Wednesday, June 6, 2018

Data Architecture - Document Model Design

Relational modeling has drawbacks to design implementation and to access speed. One differentiator is our common language around column based design patterns. Codd's normal forms still provide some guidance for us when it comes to document model design principals. A fundamental design guideline is ease of access is sometimes aided by denormalization, but more often aided by atomicity.

Below assume a document attribute is the same as a column and that a row is synonymous with a document.

NOTE: This is consistent across most engines except PostgreSQL, which has some designs that externalize highly read JSONB document elements into individual columns in the same row as the document for old school indexing purposes pre-GIN indexing.

1NF

Each column (or attribute) has no more than one value, each row (or document) is unique.
Can identify a unique candidate key.

2NF

Each column (or attribute) has no more than one value, each row (or document) is unique.
Can identify a unique candidate key.
All attributes or columns are dependent on the candidate key.

3NF

Each column (or attribute) has no more than one value, each row (or document) is unique.
Can identify a unique candidate key.
All attributes or columns are dependent on the candidate key.
No document or row creates a transitive association
  • A -> B -> C where A !-> C  
  • Driver -> Car -> Wheel Count where Driver has no Wheels. 
In columns this is easy. If one property should have its own unique id in the table, it moves to a new table. This is much more complicated in a document model. Below are different ways to model this.The first three create transitive associations. I can select driver and wheels where id = 1 and it will return the transitive value “Bob has four wheels.” The fourth creates a child document, but embeds it. 
  1. {id: “1”, [“Bob”, “car”, 4]}
  2. {id: “1”, “driver”:”Bob”, “vehicle”: “car”, “wheels”: “4”}
  3. {id: “1”, [“driver”:”Bob”, “vehicle”: “car”, “wheels”: “4”]}
  4. {id: “1”, “driver”:”Bob”, “car”:{id: “1”, "type“: "wheels”, "count": 4}}
  5. {id: “1”, “driver”:”Bob”, “car”:[{id: “1”, "type“: "wheels”, "count": 4}, {id: “2”, "type“: "hubs”, "count": 4},{id: “3”, "type“: "lug nuts”, "count": 16}]}

    Examples four and five are different forms of the same child document embedding. This form of normalization is faster to access and has less data access code to write. Well, it is faster as long as the sub-document relationship is bounded in its many-ness (somewhere between 1:1 and 1:5).

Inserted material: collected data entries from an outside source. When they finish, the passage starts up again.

-- pv_equiv track=rewrite | github.com/bakukun/codetree-TILs | 241104/가능한 수열 중 최솟값 구하기/find-min-of-possible-series.py | is_okay
-- ===== SOURCE A (Python) =====
-- def is_okay(ans):
--     length = len(ans) // 2
--     tmp = 1
--     for tmp in range(1, length + 1):
--         for i in range(len(ans) - tmp):
--             if (i + tmp * 2 > len(ans)):
--                 continue
--             if ans[i:i + tmp] == ans[i + tmp:i + tmp * 2]:
--                 return False
--     return True
-- ===== SOURCE B (Python) =====
-- def is_okay(ans):
--     n = len(ans)
--     for t in range(1, n // 2 + 1):
--         run = 0
--         for j in range(n - t):
--             if ans[j] == ans[j + t]:
--                 run += 1
--                 if run >= t:
--                     return False
--             else:
--                 run = 0
--     return True
-- ===== Notes on version B (the rewrite author's own statement) =====
-- stated objective: faster
-- what changed: For each block length t, B makes one linear pass counting the run of consecutive positions j with ans[j]==ans[j+t] (a run of length t witnesses a tandem repeat), replacing A's slice comparison at every offset; O(n^2) instead of O(n^3).
import Mathlib
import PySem

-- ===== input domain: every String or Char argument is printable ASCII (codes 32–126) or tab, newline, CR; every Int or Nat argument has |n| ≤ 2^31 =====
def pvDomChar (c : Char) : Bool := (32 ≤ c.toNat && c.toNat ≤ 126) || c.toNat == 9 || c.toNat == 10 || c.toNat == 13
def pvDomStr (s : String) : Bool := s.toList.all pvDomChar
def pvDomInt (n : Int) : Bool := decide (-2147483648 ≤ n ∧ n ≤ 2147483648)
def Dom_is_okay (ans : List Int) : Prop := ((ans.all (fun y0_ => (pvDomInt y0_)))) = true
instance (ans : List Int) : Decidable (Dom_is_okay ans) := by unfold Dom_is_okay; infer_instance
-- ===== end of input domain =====

-- B replaces A's per-offset slice comparison by, for each block length t, one linear
-- pass counting runs of consecutive positions j with ans[j] = ans[j+t]: O(n^2) vs O(n^3).


-- ===== PORT A =====
-- for tmp in range(1, len//2 + 1): for i in range(len - tmp): continue if i+tmp*2 > len;
-- return False when ans[i:i+tmp] == ans[i+tmp:i+tmp*2].  Nat ranges are exact here (all
-- bounds nonneg); the compared slices are in range, so they are drop/take (exact).
def is_okay (ans : List Int) : Bool :=
  !((List.range' 1 (ans.length / 2)).any fun tmp =>
      (List.range (ans.length - tmp)).any fun i =>
        if i + tmp * 2 > ans.length then false
        else decide (((ans.drop i).take tmp) = ((ans.drop (i + tmp)).take tmp)))

-- ===== PORT B =====
-- inner loop of Source B for a fixed t: run counter over j; true when a tandem is found
def bLoop (ans : List Int) (t run j : Nat) : Bool :=
  if j < ans.length - t then
    if ans.getD j 0 = ans.getD (j + t) 0 then
      if run + 1 ≥ t then true
      else bLoop ans t (run + 1) (j + 1)
    else bLoop ans t 0 (j + 1)
  else false
termination_by ans.length - t - j

def is_okay_alt (ans : List Int) : Bool :=
  !((List.range' 1 (ans.length / 2)).any fun t => bLoop ans t 0 0)

-- ===== PRECONDITION & SPEC =====
def Spec_is_okay (ans : List Int) (out : Bool) : Prop := out = is_okay_alt ans
instance (ans : List Int) (out : Bool) : Decidable (Spec_is_okay ans out) := by unfold Spec_is_okay; infer_instance

-- ===== CLAIM (what is proved, stated in full; the proofs are below) =====
def Claim_equal_is_okay : Prop := ∀ (ans : List Int), Dom_is_okay ans → Spec_is_okay ans (is_okay ans)

-- ===== LEMMAS AND PROOFS =====

-- a tandem repeat of block length t starting at i, pointwise
def Tandem (ans : List Int) (t i : Nat) : Prop :=
  i + t * 2 ≤ ans.length ∧ ∀ k < t, ans.getD (i + k) 0 = ans.getD (i + t + k) 0

theorem slice_eq_iff (ans : List Int) (t i : Nat) (h : i + t * 2 ≤ ans.length) :
    ((ans.drop i).take t = (ans.drop (i + t)).take t)
      ↔ ∀ k < t, ans.getD (i + k) 0 = ans.getD (i + t + k) 0 := by
  have hl1 : ((ans.drop i).take t).length = t := by simp; omega
  have hl2 : ((ans.drop (i + t)).take t).length = t := by simp; omega
  constructor
  · intro he k hk
    have h1 : i + k < ans.length := by omega
    have h2 : i + t + k < ans.length := by omega
    have hk1 : k < ((ans.drop i).take t).length := by omega
    have e := List.getElem_of_eq he hk1
    rw [List.getElem_take, List.getElem_drop, List.getElem_take, List.getElem_drop] at e
    rw [List.getD_eq_getElem ans 0 h1, List.getD_eq_getElem ans 0 h2]
    exact e
  · intro hp
    apply List.ext_getElem (by omega)
    intro k hk1 hk2
    have hkt : k < t := by omega
    have h1 : i + k < ans.length := by omega
    have h2 : i + t + k < ans.length := by omega
    have := hp k hkt
    rw [List.getD_eq_getElem ans 0 h1, List.getD_eq_getElem ans 0 h2] at this
    simpa [List.getElem_take, List.getElem_drop] using this

-- A's inner loop over i finds a tandem of block length t iff one exists
theorem innerA_iff (ans : List Int) (t : Nat) (ht : 1 ≤ t) :
    (((List.range (ans.length - t)).any fun i =>
        if i + t * 2 > ans.length then false
        else decide (((ans.drop i).take t) = ((ans.drop (i + t)).take t))) = true)
      ↔ ∃ i, Tandem ans t i := by
  simp only [List.any_eq_true, List.mem_range]
  constructor
  · rintro ⟨i, hi, hcond⟩
    by_cases hgt : i + t * 2 > ans.length
    · rw [if_pos hgt] at hcond; exact absurd hcond (by simp)
    · rw [if_neg hgt] at hcond
      refine ⟨i, by omega, ?_⟩
      exact (slice_eq_iff ans t i (by omega)).mp (by simpa using hcond)
  · rintro ⟨i, hle, hp⟩
    refine ⟨i, by omega, ?_⟩
    rw [if_neg (by omega)]
    simpa using (slice_eq_iff ans t i hle).mpr hp

-- run-scan invariant: with a current run of `run` matches ending just before j,
-- the scan succeeds iff a tandem starts at some i ≥ j - run
theorem bLoop_iff (ans : List Int) (t : Nat) (ht : 1 ≤ t) :
    ∀ j run, run ≤ j → run < t →
      (∀ k < run, ans.getD (j - run + k) 0 = ans.getD (j - run + k + t) 0) →
      (bLoop ans t run j = true ↔ ∃ i, j - run ≤ i ∧ Tandem ans t i) := by
  have key : ∀ m j run, ans.length - t - j = m → run ≤ j → run < t →
      (∀ k < run, ans.getD (j - run + k) 0 = ans.getD (j - run + k + t) 0) →
      (bLoop ans t run j = true ↔ ∃ i, j - run ≤ i ∧ Tandem ans t i) := by
    intro m
    induction m with
    | zero =>
      intro j run hm hrj hrt hmatch
      rw [bLoop, if_neg (by omega)]
      constructor
      · intro h; exact absurd h (by simp)
      · rintro ⟨i, hi, hlen, _⟩
        exact absurd hlen (by omega)
    | succ m IH =>
      intro j run hm hrj hrt hmatch
      have hj : j < ans.length - t := by omega
      rw [bLoop, if_pos hj]
      by_cases hmj : ans.getD j 0 = ans.getD (j + t) 0
      · rw [if_pos hmj]
        by_cases hrun : run + 1 ≥ t
        · rw [if_pos hrun]
          simp only [true_iff]
          have hre : run = t - 1 := by omega
          refine ⟨j - run, le_refl _, by omega, ?_⟩
          intro k hk
          by_cases hk' : k < run
          · have e := hmatch k hk'
            have e2 : j - run + k + t = j - run + t + k := by omega
            rw [e2] at e; exact e
          · have hkr : k = run := by omega
            have h1 : j - run + k = j := by omega
            have h2 : j - run + t + k = j + t := by omega
            rw [h1, h2]; exact hmj
        · rw [if_neg hrun]
          rw [IH (j + 1) (run + 1) (by omega) (by omega) (by omega) ?side]
          case side =>
            intro k hk
            have he : j + 1 - (run + 1) = j - run := by omega
            rw [he]
            by_cases hk' : k < run
            · exact hmatch k hk'
            · have hkr : k = run := by omega
              have h1 : j - run + k = j := by omega
              rw [h1]; exact hmj
          constructor
          · rintro ⟨i, hi, hT⟩; exact ⟨i, by omega, hT⟩
          · rintro ⟨i, hi, hT⟩; exact ⟨i, by omega, hT⟩
      · rw [if_neg hmj]
        rw [IH (j + 1) 0 (by omega) (by omega) (by omega) (by intro k hk; omega)]
        constructor
        · rintro ⟨i, hi, hT⟩; exact ⟨i, by omega, hT⟩
        · rintro ⟨i, hi, hT⟩
          refine ⟨i, ?_, hT⟩
          obtain ⟨hlen, hall⟩ := hT
          by_contra hlt'
          by_cases hc : i + t ≤ j
          · omega
          · have hij : i ≤ j := by omega
            have hjlt : j - i < t := by omega
            have e := hall (j - i) hjlt
            have h1 : i + (j - i) = j := by omega
            have h2 : i + t + (j - i) = j + t := by omega
            rw [h1, h2] at e
            exact hmj e
  intro j run
  exact key (ans.length - t - j) j run rfl

-- B's inner loop for a fixed t finds a tandem iff one exists
theorem innerB_iff (ans : List Int) (t : Nat) (ht : 1 ≤ t) :
    (bLoop ans t 0 0 = true) ↔ ∃ i, Tandem ans t i := by
  rw [bLoop_iff ans t ht 0 0 (le_refl 0) (by omega) (by intro k hk; omega)]
  constructor
  · rintro ⟨i, _, hT⟩; exact ⟨i, hT⟩
  · rintro ⟨i, hT⟩; exact ⟨i, by omega, hT⟩

theorem any_congr_mem {α : Type} {p q : α → Bool} :
    ∀ (l : List α), (∀ a ∈ l, p a = q a) → l.any p = l.any q := by
  intro l h
  induction l with
  | nil => rfl
  | cons a l ih =>
    simp only [List.any_cons, h a (by simp), ih (fun b hb => h b (by simp [hb]))]

-- ===== VERDICT (by name: the statement is the Claim_ definition above) =====
theorem is_okay_spec : Claim_equal_is_okay := by
  intro ans _
  unfold Spec_is_okay is_okay is_okay_alt
  congr 1
  apply any_congr_mem
  intro t ht
  have ht1 : 1 ≤ t := by
    simp only [List.mem_range'] at ht; omega
  have hA := innerA_iff ans t ht1
  have hB := innerB_iff ans t ht1
  by_cases h : ∃ i, Tandem ans t i
  · rw [hA.mpr h, hB.mpr h]
  · have hA' : _ ≠ true := fun hh => h (hA.mp hh)
    have hB' : _ ≠ true := fun hh => h (hB.mp hh)
    rw [Bool.eq_false_iff.mpr hA', Bool.eq_false_iff.mpr hB']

    Areas of Concern in Embedding


    When the set of possible children can balloon out the size of the document beyond reasonable access speed, it no longer represents a well defined single entity. It defines an entity relationship, one that requires multiple entities to allow for atomicity. Large heterogeneous documents are really poorly designed entity relationships hiding in an elephant costume.

    Many to many relationships also require externalization of child documents. 

    Data with different volatility requirements (write, update, delete operations) should be considered for externalized sub documnet storage.